YOUR INSTRUCTIONS
Reply with exactly the lines from the one that contains "unfold pvOpt" through the last line of the records below, and with no other lines.
Top of DATASET ENTRIES
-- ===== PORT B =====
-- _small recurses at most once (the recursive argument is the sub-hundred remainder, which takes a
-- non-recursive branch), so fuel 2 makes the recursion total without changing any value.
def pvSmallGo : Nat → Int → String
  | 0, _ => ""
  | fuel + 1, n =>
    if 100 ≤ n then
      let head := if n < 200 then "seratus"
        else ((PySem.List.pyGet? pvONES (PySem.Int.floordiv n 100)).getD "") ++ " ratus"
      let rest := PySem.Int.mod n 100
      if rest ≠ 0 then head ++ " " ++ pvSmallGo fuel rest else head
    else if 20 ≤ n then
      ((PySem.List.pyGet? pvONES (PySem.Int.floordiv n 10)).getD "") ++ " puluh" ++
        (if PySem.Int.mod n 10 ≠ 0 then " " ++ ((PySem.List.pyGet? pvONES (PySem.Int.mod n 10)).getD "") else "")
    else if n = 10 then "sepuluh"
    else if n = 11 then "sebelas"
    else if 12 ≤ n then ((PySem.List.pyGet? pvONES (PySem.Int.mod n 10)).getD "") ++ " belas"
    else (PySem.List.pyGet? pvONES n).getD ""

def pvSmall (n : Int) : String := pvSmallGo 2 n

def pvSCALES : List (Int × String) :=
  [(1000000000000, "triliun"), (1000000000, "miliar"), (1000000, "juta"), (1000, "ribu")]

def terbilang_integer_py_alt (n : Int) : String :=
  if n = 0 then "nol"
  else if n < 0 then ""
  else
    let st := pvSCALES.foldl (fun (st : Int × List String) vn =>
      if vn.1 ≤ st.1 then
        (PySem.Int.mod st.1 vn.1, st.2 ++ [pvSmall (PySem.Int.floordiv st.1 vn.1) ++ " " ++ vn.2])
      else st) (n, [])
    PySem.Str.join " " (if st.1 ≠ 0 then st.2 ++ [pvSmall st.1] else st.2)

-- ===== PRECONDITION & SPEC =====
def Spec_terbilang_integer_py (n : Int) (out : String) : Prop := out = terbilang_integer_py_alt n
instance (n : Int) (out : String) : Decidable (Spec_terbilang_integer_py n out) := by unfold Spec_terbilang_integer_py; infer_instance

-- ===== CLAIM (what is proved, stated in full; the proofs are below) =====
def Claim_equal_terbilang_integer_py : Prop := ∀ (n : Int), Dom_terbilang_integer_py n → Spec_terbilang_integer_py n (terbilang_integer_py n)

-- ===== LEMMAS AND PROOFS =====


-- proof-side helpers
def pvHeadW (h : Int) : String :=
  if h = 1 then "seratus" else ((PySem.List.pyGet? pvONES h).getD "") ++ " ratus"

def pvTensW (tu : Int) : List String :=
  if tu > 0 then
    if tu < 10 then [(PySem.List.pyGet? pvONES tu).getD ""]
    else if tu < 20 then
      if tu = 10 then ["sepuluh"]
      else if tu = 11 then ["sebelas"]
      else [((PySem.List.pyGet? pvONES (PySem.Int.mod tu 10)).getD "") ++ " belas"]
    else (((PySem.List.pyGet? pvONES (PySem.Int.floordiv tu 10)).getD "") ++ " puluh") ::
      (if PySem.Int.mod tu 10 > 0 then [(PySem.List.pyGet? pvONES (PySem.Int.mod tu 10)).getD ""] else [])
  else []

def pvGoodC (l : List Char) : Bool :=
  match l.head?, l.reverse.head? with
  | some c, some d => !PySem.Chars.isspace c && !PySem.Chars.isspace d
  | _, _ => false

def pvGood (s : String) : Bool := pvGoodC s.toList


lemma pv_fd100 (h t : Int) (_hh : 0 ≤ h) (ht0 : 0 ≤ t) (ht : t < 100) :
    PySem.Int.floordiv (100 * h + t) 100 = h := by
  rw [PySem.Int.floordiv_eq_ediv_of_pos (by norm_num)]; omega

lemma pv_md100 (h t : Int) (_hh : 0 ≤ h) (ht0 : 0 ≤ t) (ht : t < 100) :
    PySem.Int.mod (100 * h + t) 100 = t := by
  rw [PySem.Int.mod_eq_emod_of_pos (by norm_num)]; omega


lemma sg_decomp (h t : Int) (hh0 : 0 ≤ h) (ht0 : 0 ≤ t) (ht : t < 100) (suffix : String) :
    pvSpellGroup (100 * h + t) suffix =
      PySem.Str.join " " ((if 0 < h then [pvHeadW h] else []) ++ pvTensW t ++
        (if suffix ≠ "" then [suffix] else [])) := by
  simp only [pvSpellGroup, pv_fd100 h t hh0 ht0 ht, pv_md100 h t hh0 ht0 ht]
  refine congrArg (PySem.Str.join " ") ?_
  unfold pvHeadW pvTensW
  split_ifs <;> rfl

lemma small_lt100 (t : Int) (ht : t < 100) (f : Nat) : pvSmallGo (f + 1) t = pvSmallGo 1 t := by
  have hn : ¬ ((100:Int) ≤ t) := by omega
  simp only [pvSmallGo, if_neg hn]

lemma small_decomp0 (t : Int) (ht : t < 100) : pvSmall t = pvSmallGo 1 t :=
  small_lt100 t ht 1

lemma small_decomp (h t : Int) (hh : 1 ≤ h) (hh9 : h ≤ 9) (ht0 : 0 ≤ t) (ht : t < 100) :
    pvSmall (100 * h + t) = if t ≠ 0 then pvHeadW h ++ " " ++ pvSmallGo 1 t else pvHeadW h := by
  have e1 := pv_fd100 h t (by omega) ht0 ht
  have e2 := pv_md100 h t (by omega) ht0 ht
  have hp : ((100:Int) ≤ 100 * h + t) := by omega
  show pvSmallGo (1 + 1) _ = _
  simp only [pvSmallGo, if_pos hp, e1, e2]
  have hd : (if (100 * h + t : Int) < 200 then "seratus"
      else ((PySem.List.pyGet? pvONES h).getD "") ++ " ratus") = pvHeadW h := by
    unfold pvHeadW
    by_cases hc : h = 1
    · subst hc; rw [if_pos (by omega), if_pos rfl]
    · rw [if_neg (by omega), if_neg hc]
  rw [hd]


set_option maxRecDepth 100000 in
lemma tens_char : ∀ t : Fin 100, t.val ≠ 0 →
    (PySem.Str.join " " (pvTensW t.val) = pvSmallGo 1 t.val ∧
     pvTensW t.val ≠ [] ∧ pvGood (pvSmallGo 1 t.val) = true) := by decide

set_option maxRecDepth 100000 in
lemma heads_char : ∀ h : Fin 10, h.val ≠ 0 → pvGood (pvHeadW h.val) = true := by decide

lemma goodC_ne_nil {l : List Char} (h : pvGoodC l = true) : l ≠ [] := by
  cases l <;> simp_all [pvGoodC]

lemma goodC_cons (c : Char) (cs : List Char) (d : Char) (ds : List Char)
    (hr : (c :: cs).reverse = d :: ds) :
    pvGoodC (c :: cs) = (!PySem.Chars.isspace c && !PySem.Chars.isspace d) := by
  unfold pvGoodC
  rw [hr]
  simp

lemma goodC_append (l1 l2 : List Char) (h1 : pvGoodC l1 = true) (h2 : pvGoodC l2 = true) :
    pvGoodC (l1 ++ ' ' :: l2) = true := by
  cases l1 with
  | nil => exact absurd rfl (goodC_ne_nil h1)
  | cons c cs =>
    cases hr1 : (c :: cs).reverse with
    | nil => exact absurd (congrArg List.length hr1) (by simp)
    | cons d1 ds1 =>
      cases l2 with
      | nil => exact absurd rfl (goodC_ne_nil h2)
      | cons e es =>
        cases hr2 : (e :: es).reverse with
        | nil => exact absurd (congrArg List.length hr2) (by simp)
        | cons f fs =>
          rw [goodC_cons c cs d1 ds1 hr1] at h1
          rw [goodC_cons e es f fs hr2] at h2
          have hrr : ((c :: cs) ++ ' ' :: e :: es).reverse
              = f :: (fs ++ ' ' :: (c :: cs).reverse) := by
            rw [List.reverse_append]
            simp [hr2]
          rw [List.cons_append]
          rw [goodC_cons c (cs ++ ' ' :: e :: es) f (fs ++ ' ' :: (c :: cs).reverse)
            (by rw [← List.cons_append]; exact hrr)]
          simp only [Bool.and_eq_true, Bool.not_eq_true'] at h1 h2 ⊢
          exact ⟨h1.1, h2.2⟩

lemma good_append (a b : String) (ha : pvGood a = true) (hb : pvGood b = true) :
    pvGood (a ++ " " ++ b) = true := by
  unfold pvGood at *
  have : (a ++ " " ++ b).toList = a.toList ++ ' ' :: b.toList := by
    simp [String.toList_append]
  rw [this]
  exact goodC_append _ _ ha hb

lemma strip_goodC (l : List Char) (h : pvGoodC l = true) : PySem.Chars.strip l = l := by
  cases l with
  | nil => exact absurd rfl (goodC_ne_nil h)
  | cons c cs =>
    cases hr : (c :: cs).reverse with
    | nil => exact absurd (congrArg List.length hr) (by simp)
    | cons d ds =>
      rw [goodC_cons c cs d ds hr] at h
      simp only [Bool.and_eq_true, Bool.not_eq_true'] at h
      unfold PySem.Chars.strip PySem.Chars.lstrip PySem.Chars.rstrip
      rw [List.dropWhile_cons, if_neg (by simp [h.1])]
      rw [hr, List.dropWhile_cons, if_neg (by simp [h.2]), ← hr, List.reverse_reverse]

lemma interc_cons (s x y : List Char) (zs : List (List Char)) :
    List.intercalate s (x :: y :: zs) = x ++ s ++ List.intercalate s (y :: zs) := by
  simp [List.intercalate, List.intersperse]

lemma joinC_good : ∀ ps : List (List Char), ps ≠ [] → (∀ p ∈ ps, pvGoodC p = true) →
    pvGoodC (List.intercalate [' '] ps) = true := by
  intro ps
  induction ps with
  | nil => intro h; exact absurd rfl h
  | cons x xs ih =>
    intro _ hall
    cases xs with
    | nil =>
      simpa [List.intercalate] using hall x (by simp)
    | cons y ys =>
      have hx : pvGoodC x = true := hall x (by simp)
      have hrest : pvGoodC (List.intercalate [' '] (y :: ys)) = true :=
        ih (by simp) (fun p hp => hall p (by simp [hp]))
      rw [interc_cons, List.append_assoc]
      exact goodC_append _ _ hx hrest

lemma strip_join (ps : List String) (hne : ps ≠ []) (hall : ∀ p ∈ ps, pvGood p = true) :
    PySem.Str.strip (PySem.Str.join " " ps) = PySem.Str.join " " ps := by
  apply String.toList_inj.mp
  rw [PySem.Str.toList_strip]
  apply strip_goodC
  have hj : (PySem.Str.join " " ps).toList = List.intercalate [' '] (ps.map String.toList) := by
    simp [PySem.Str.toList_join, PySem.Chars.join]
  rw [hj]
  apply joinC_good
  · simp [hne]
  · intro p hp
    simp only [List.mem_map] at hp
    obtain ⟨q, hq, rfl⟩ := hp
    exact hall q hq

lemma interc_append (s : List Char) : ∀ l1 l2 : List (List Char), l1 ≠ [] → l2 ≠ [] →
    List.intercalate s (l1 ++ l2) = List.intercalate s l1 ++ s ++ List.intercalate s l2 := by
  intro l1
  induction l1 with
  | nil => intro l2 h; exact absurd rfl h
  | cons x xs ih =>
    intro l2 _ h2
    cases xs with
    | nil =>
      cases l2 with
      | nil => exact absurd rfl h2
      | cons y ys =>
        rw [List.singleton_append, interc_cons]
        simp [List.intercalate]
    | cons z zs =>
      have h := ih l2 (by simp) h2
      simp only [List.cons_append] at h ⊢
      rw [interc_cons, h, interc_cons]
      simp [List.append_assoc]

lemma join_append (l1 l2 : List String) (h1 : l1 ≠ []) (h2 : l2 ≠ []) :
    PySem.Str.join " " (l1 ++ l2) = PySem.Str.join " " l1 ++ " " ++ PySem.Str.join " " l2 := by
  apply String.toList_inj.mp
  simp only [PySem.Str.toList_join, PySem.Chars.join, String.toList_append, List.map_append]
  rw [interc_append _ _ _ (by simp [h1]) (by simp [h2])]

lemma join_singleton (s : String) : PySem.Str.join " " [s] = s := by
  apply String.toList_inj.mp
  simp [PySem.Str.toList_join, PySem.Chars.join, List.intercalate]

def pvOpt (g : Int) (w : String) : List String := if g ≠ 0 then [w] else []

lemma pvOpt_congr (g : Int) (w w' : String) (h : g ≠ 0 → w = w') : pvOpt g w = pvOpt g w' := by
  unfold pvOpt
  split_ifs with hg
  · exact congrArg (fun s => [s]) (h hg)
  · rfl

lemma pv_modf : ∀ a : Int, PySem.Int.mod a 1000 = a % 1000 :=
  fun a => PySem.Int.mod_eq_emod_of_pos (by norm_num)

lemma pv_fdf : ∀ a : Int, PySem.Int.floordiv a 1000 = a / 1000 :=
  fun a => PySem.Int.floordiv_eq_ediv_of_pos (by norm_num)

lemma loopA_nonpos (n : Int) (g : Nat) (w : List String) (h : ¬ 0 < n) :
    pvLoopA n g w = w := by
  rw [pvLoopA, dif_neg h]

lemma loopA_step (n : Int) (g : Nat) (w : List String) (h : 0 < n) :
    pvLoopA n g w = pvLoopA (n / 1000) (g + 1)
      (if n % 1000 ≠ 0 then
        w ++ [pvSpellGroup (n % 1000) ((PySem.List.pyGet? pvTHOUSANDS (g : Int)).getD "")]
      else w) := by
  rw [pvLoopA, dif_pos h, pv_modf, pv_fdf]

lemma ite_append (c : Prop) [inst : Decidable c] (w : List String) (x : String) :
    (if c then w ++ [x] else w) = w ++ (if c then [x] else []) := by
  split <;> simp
Bottom of DATASET ENTRIES
SOLUTION FOR THIS TASK
  unfold pvOpt
  split_ifs with hg
  · exact congrArg (fun s => [s]) (h hg)
  · rfl

lemma pv_modf : ∀ a : Int, PySem.Int.mod a 1000 = a % 1000 :=
  fun a => PySem.Int.mod_eq_emod_of_pos (by norm_num)

lemma pv_fdf : ∀ a : Int, PySem.Int.floordiv a 1000 = a / 1000 :=
  fun a => PySem.Int.floordiv_eq_ediv_of_pos (by norm_num)

lemma loopA_nonpos (n : Int) (g : Nat) (w : List String) (h : ¬ 0 < n) :
    pvLoopA n g w = w := by
  rw [pvLoopA, dif_neg h]

lemma loopA_step (n : Int) (g : Nat) (w : List String) (h : 0 < n) :
    pvLoopA n g w = pvLoopA (n / 1000) (g + 1)
      (if n % 1000 ≠ 0 then
        w ++ [pvSpellGroup (n % 1000) ((PySem.List.pyGet? pvTHOUSANDS (g : Int)).getD "")]
      else w) := by
  rw [pvLoopA, dif_pos h, pv_modf, pv_fdf]

lemma ite_append (c : Prop) [inst : Decidable c] (w : List String) (x : String) :
    (if c then w ++ [x] else w) = w ++ (if c then [x] else []) := by
  split <;> simp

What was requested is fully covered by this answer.